Covariance matrix $$C = A^TA$$ is used to describe the redundancy and noise in data $$A$$. For a matrix $$A \in R^{m \times n}$$, multiplying it to its transpose gives us a square and symmetric matrix.

The diagonal elements represent variance of $$C$$ and off-diagonal elements represent covariance. $$C$$ is likely to be a dense matrix unless all columns in the input $$X$$ are independent, i.e. covariance equals to 0.

Dense matrices are difficult to transform, inverse, and compute. If we can diagonalize a matrix such that all off-diagonal elements are 0, matrix computation would be easier and more efficient.

As discussed above, both EVD and SVD can diagonalize square matrices.

Using SVD, we have:

$$A^TA \\ = (U \Sigma V^T )^TU \Sigma V^T \\ =V {\Sigma}^T U^T U \Sigma V^T \\ = V{\Sigma}^T \Sigma V^T \\ = V {\Sigma}^2 V^T \tag {20}$$

Since $$V$$ is unitary matrix, $$V^T = V^{-1}$$, equation 20 can be written as:
$$A^TA = V {\Sigma}^2 V^{-1} \tag{21}$$

Similarly

$$AA^T = U {\Sigma}^2 U^T = U {\Sigma}^2 U^{-1} \tag{22}$$

Equation 21 and 22 have the same format as equation 9: eigendecomposition.

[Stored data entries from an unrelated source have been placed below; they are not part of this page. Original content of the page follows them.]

-- pv_equiv track=rewrite | github.com/MrBrantCode/unitest_baseline | mut_generate/mist_train_taco/taco_442/solution.py | count_unique_substrings_in_pile
-- ===== SOURCE A (Python) =====
-- def count_unique_substrings_in_pile(pile, B):
--     # Generate all possible substrings of B
--     substrings = [B[i:j] for i in range(len(B)) for j in range(i + 1, len(B) + 1)]
--
--     # Remove duplicates by converting to a set and back to a list
--     unique_substrings = list(dict.fromkeys(substrings))
--
--     # Count how many unique substrings are present in the pile
--     count = 0
--     for substring in unique_substrings:
--         if substring in pile:
--             count += 1
--
--     return count
-- ===== SOURCE B (Python) =====
-- def count_unique_substrings_in_pile(pile, B):
--     # Per length L: hash-set intersection of the length-L substrings of B and of pile.
--     total = 0
--     m = len(B)
--     n = len(pile)
--     for L in range(1, m + 1):
--         b_subs = {B[i:i + L] for i in range(m - L + 1)}
--         p_subs = {pile[k:k + L] for k in range(n - L + 1)}
--         total += len(b_subs & p_subs)
--     return total
-- ===== Notes on version B (the rewrite author's own statement) =====
-- stated objective: faster
-- what changed: Instead of generating every substring of B, deduplicating, and scanning pile for each one, B iterates over lengths L and intersects the hash-set of length-L substrings of B with the hash-set of length-L substrings of pile, summing the intersection sizes.
import Mathlib
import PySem

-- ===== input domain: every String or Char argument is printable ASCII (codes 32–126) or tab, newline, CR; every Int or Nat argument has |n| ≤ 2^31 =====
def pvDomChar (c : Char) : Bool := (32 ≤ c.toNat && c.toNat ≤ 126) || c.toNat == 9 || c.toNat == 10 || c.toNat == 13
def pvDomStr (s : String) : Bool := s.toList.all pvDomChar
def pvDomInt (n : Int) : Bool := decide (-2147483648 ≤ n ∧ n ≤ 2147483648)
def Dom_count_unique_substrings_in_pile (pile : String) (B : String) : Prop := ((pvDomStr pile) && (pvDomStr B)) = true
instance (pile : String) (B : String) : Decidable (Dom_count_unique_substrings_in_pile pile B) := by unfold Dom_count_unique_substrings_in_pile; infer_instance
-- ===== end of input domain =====

-- B replaces A's "generate and dedup all substrings of B, then scan pile for each" by a
-- per-length hash-set intersection of the sliding windows of B and of pile (objective: faster).

-- ===== PORT A =====
def count_unique_substrings_in_pile (pile : String) (B : String) : Int :=
  let substrings :=
    (PySem.List.pyRange 0 (PySem.Str.len B)).flatMap (fun i =>
      (PySem.List.pyRange (i + 1) (PySem.Str.len B + 1)).map (fun j =>
        PySem.Str.slice B (some i) (some j)))
  let unique_substrings := PySem.List.dedup substrings
  unique_substrings.foldl (fun count substring =>
    if PySem.Str.isIn substring pile then count + 1 else count) 0

-- ===== PORT B =====
def count_unique_substrings_in_pile_alt (pile : String) (B : String) : Int :=
  let m := PySem.Str.len B
  let n := PySem.Str.len pile
  (PySem.List.pyRange 1 (m + 1)).foldl (fun total L =>
    let b_subs : PySem.Set String :=
      PySem.Set.ofList ((PySem.List.pyRange 0 (m - L + 1)).map (fun i =>
        PySem.Str.slice B (some i) (some (i + L))))
    let p_subs : PySem.Set String :=
      PySem.Set.ofList ((PySem.List.pyRange 0 (n - L + 1)).map (fun k =>
        PySem.Str.slice pile (some k) (some (k + L))))
    total + PySem.Set.len (PySem.Set.inter b_subs p_subs)) 0

-- ===== PRECONDITION & SPEC =====
def Spec_count_unique_substrings_in_pile (pile : String) (B : String) (out : Int) : Prop := out = count_unique_substrings_in_pile_alt pile B
instance (pile : String) (B : String) (out : Int) : Decidable (Spec_count_unique_substrings_in_pile pile B out) := by unfold Spec_count_unique_substrings_in_pile; infer_instance

-- ===== CLAIM (what is proved, stated in full; the proofs are below) =====
def Claim_equal_count_unique_substrings_in_pile : Prop := ∀ (pile : String) (B : String), Dom_count_unique_substrings_in_pile pile B → Spec_count_unique_substrings_in_pile pile B (count_unique_substrings_in_pile pile B)

-- ===== LEMMAS AND PROOFS =====

-- A's substring comprehension, A's inner loop body counted, B's per-length window lists:
-- names for the subterms of the two ports that the lemmas below talk about.
def pvSubs (B : String) : List String :=
  (PySem.List.pyRange 0 (PySem.Str.len B)).flatMap (fun i =>
    (PySem.List.pyRange (i + 1) (PySem.Str.len B + 1)).map (fun j =>
      PySem.Str.slice B (some i) (some j)))

def pvWin (x : String) (L : Int) : List String :=
  (PySem.List.pyRange 0 (PySem.Str.len x - L + 1)).map (fun k =>
    PySem.Str.slice x (some k) (some (k + L)))

def pvg (pile B : String) (L : Int) : Int :=
  PySem.Set.len (PySem.Set.inter (PySem.Set.ofList (pvWin B L)) (PySem.Set.ofList (pvWin pile L)))

-- the set of distinct nonempty substrings of B occurring in pile, as a Finset
def pvG (pile B : String) : Finset String :=
  ((PySem.List.dedup (pvSubs B)).filter (fun s => PySem.Str.isIn s pile)).toFinset

theorem pv_foldl_count (p : String → Bool) :
    ∀ (l : List String) (c : Int),
      l.foldl (fun count s => if p s then count + 1 else count) c
        = c + ((l.filter p).length : Int) := by
  intro l
  induction l with
  | nil => intro c; simp
  | cons x t ih =>
    intro c
    by_cases hx : p x = true
    · simp [List.filter, hx, ih]; ring
    · simp [List.filter, hx, ih]

theorem pv_foldl_sum (g : Int → Int) :
    ∀ (l : List Int) (c : Int),
      l.foldl (fun total L => total + g L) c = c + (l.map g).sum := by
  intro l
  induction l with
  | nil => intro c; simp
  | cons x t ih => intro c; simp [ih]; ring

theorem pv_list_sum_range (f : ℕ → Int) :
    ∀ (n : ℕ), ((List.range n).map f).sum = ∑ i ∈ Finset.range n, f i := by
  intro n
  induction n with
  | zero => simp
  | succ n ih => simp [List.range_succ, Finset.sum_range_succ, ih]

theorem pv_sum_Icc_one (f : ℕ → Int) :
    ∀ (n : ℕ), ∑ i ∈ Finset.Icc 1 n, f i = ∑ i ∈ Finset.range n, f (1 + i) := by
  intro n
  induction n with
  | zero => simp
  | succ n ih =>
    rw [Finset.sum_Icc_succ_top (by omega), ih, Finset.sum_range_succ, Nat.add_comm 1 n]

-- the toList of a slice x[a:a+L] with 0 ≤ a, 0 ≤ L
theorem pv_slice_toList (x : String) (a L : Int) (ha : 0 ≤ a) (hL : 0 ≤ L) :
    (PySem.Str.slice x (some a) (some (a + L))).toList
      = (x.toList.drop a.toNat).take L.toNat := by
  rw [PySem.Str.toList_slice, PySem.Chars.slice_eq_listSlice,
      PySem.List.slice_toNat x.toList ha (by omega)]
  congr 1
  omega

-- membership in A's substring comprehension = nonempty infix of B
theorem pv_mem_subsA (B s : String) :
    s ∈ pvSubs B ↔ (s.toList ≠ [] ∧ s.toList <:+: B.toList) := by
  unfold pvSubs
  rw [List.mem_flatMap]
  constructor
  · rintro ⟨i, hi, hs⟩
    rw [List.mem_map] at hs
    obtain ⟨j, hj, rfl⟩ := hs
    rw [PySem.List.mem_pyRange_one, PySem.Str.len_eq] at hi hj
    have h0i : 0 ≤ i := hi.1
    have h0j : 0 ≤ j := by omega
    rw [PySem.Str.toList_slice, PySem.Chars.slice_eq_listSlice,
        PySem.List.slice_toNat B.toList h0i h0j]
    refine ⟨?_, ((B.toList.drop i.toNat).take_prefix _).isInfix.trans
      (B.toList.drop_suffix i.toNat).isInfix⟩
    apply List.length_pos_iff.mp
    rw [List.length_take, List.length_drop]
    omega
  · rintro ⟨hne, u, v, huv⟩
    have hlen : u.length + s.toList.length + v.length = B.toList.length := by
      rw [← huv]; simp; omega
    have hpos : 0 < s.toList.length := List.length_pos_iff.mpr hne
    refine ⟨(u.length : Int), ?_, ?_⟩
    · rw [PySem.List.mem_pyRange_one, PySem.Str.len_eq]
      constructor <;> [positivity; omega]
    · rw [List.mem_map]
      refine ⟨(u.length : Int) + (s.toList.length : Int), ?_, ?_⟩
      · rw [PySem.List.mem_pyRange_one, PySem.Str.len_eq]
        constructor <;> omega
      · apply String.toList_inj.mp
        rw [pv_slice_toList B _ _ (by positivity) (by positivity)]
        rw [← huv]
        have h1 : (u.length : Int).toNat = u.length := by omega
        have h2 : (s.toList.length : Int).toNat = s.toList.length := by omega
        rw [h1, h2, List.append_assoc, List.drop_left, List.take_left]

-- membership in a length-L sliding-window comprehension = infix of length L
theorem pv_mem_win (x s : String) (L : Int) (hL : 1 ≤ L) :
    s ∈ pvWin x L ↔ (s.toList <:+: x.toList ∧ (s.toList.length : Int) = L) := by
  unfold pvWin
  rw [List.mem_map]
  constructor
  · rintro ⟨k, hk, rfl⟩
    rw [PySem.List.mem_pyRange_one, PySem.Str.len_eq] at hk
    obtain ⟨hk0, hk1⟩ := hk
    rw [pv_slice_toList x k L hk0 (by omega)]
    refine ⟨((x.toList.drop k.toNat).take_prefix L.toNat).isInfix.trans
      (x.toList.drop_suffix k.toNat).isInfix, ?_⟩
    rw [List.length_take, List.length_drop]
    have : L.toNat + k.toNat ≤ x.toList.length := by omega
    push_cast
    omega
  · rintro ⟨⟨u, v, huv⟩, hlen⟩
    refine ⟨(u.length : Int), ?_, ?_⟩
    · rw [PySem.List.mem_pyRange_one, PySem.Str.len_eq]
      have : u.length + s.toList.length + v.length = x.toList.length := by
        rw [← huv]; simp; omega
      constructor <;> [positivity; omega]
    · apply String.toList_inj.mp
      rw [pv_slice_toList x _ L (by positivity) (by omega)]
      rw [← huv]
      have h1 : (u.length : Int).toNat = u.length := by omega
      have h2 : L.toNat = s.toList.length := by omega
      rw [h1, h2, List.append_assoc, List.drop_left, List.take_left]

-- the intersection counted by B at length L is exactly the length-L fiber of pvG
theorem pv_win_toFinset (pile B : String) (L : ℕ) (hL : 1 ≤ L) :
    (PySem.Set.inter (PySem.Set.ofList (pvWin B (L : Int)))
        (PySem.Set.ofList (pvWin pile (L : Int)))).toFinset
      = (pvG pile B).filter (fun s => s.toList.length = L) := by
  have hL' : (1 : Int) ≤ (L : Int) := by exact_mod_cast hL
  ext s
  rw [List.mem_toFinset, Finset.mem_filter, PySem.Set.mem_inter,
      PySem.Set.mem_ofList, PySem.Set.mem_ofList,
      pv_mem_win B s _ hL', pv_mem_win pile s _ hL']
  unfold pvG
  rw [List.mem_toFinset, List.mem_filter, PySem.List.mem_dedup, pv_mem_subsA,
      PySem.Str.isIn_iff_infix]
  constructor
  · rintro ⟨⟨hinfB, hlen⟩, hinfP, -⟩
    have hlen' : s.toList.length = L := by exact_mod_cast hlen
    exact ⟨⟨⟨by intro h; rw [h] at hlen'; simp at hlen'; omega, hinfB⟩, hinfP⟩, hlen'⟩
  · rintro ⟨⟨⟨-, hinfB⟩, hinfP⟩, hlen⟩
    exact ⟨⟨hinfB, by exact_mod_cast hlen⟩, hinfP, by exact_mod_cast hlen⟩

-- ===== VERDICT (by name: the statement is the Claim_ definition above) =====
theorem count_unique_substrings_in_pile_spec : Claim_equal_count_unique_substrings_in_pile := by
  intro pile B _
  unfold Spec_count_unique_substrings_in_pile
  -- A's loop counts the filtered dedup list
  have hA : count_unique_substrings_in_pile pile B
      = 0 + (((PySem.List.dedup (pvSubs B)).filter (fun s => PySem.Str.isIn s pile)).length : Int) :=
    pv_foldl_count _ _ 0
  have hcard : ((PySem.List.dedup (pvSubs B)).filter (fun s => PySem.Str.isIn s pile)).length
      = (pvG pile B).card :=
    (List.toFinset_card_of_nodup (List.Nodup.filter _ (PySem.List.nodup_dedup _))).symm
  -- B's loop sums pvg over range(1, m+1)
  have hB : count_unique_substrings_in_pile_alt pile B
      = 0 + ((PySem.List.pyRange 1 (PySem.Str.len B + 1)).map (pvg pile B)).sum :=
    pv_foldl_sum _ _ 0
  have hm : (PySem.Str.len B + 1 - 1).toNat = B.toList.length := by
    rw [PySem.Str.len_eq]; omega
  rw [PySem.List.pyRange_one, hm, List.map_map, pv_list_sum_range] at hB
  have hshift : ∑ i ∈ Finset.range B.toList.length, (pvg pile B ∘ fun k : ℕ => 1 + (k : Int)) i
      = ∑ L ∈ Finset.Icc 1 B.toList.length, pvg pile B (L : Int) := by
    rw [pv_sum_Icc_one (fun L : ℕ => pvg pile B (L : Int)) B.toList.length]
    refine Finset.sum_congr rfl (fun i _ => ?_)
    simp only [Function.comp]
    push_cast
    ring_nf
  rw [hshift] at hB
  -- each term of B's sum is a fiber cardinality
  have hperL : ∀ L ∈ Finset.Icc 1 B.toList.length,
      pvg pile B (L : Int)
        = (((pvG pile B).filter (fun s => s.toList.length = L)).card : Int) := by
    intro L hLmem
    rw [Finset.mem_Icc] at hLmem
    have hnd : (PySem.Set.inter (PySem.Set.ofList (pvWin B (L : Int)))
        (PySem.Set.ofList (pvWin pile (L : Int)))).Nodup :=
      PySem.Set.nodup_inter _ _ (PySem.Set.nodup_ofList _)
    have hlen : pvg pile B (L : Int)
        = ((PySem.Set.inter (PySem.Set.ofList (pvWin B (L : Int)))
            (PySem.Set.ofList (pvWin pile (L : Int)))).length : Int) := rfl
    rw [hlen, ← List.toFinset_card_of_nodup hnd, pv_win_toFinset pile B L hLmem.1]
  -- lengths fiber pvG over Icc 1 |B|
  have hmaps : ∀ s ∈ pvG pile B, s.toList.length ∈ Finset.Icc 1 B.toList.length := by
    intro s hs
    unfold pvG at hs
    rw [List.mem_toFinset, List.mem_filter, PySem.List.mem_dedup, pv_mem_subsA] at hs
    obtain ⟨⟨hne, hinf⟩, -⟩ := hs
    rw [Finset.mem_Icc]
    exact ⟨List.length_pos_iff.mpr hne, hinf.length_le⟩
  have hfib : (pvG pile B).card
      = ∑ L ∈ Finset.Icc 1 B.toList.length,
          ((pvG pile B).filter (fun s => s.toList.length = L)).card :=
    Finset.card_eq_sum_card_fiberwise hmaps
  rw [hA, hB, zero_add, zero_add, hcard, hfib, Finset.sum_congr rfl hperL]
  push_cast
  rfl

Indeed, if $$C$$ is a symmetric matrix, its eigendecomposition is the same as its singular value decomposition. The eigenvectors of $$C$$ are not only linearly independent, but also orthogonal.

Let the eigenvalues for $$C = A^TA$$ be $$\Lambda$$, we have:

$$\Lambda = {\Sigma}^2 \tag{23.1}$$

$$\lambda_i = {\sigma_i}^2 \tag{23.2}$$

Covariance matrix with singular value decomposition is used in Principal Component Analysis (PCA) , discussed in later posts.

#### 4.Positive definite matrix

Another common matrix concept is positive definite. It is a characteristic of a symmetric matrix $$M \in R^{n \times n}$$, such as covariance matrix $$A^TA$$ and second derivative Hessian matrix $$\frac {\partial^2 J(x)}{\partial x}$$. In optimization, the objective function is convex if Hessian matrix is positive definite.

One way to evaluate the definiteness of a matrix is to check its eigenvalues:

• if all eigenvalues are positive, $$M$$ is positive definite.
• if all eigenvalues are negative, $$M$$ is negative definite
• if all eigenvalues are non-negative, $$M$$ is positive semi-definite
• if all eigenvalues are non-positive, $$M$$ is negative semi-definite.
• else, $$M$$ is indefinite.

Definiteness of a matrix is also evaluated in the following format.

• if $$x^TMx > 0,\forall x \in R^n$$, $$M$$ is positive definite.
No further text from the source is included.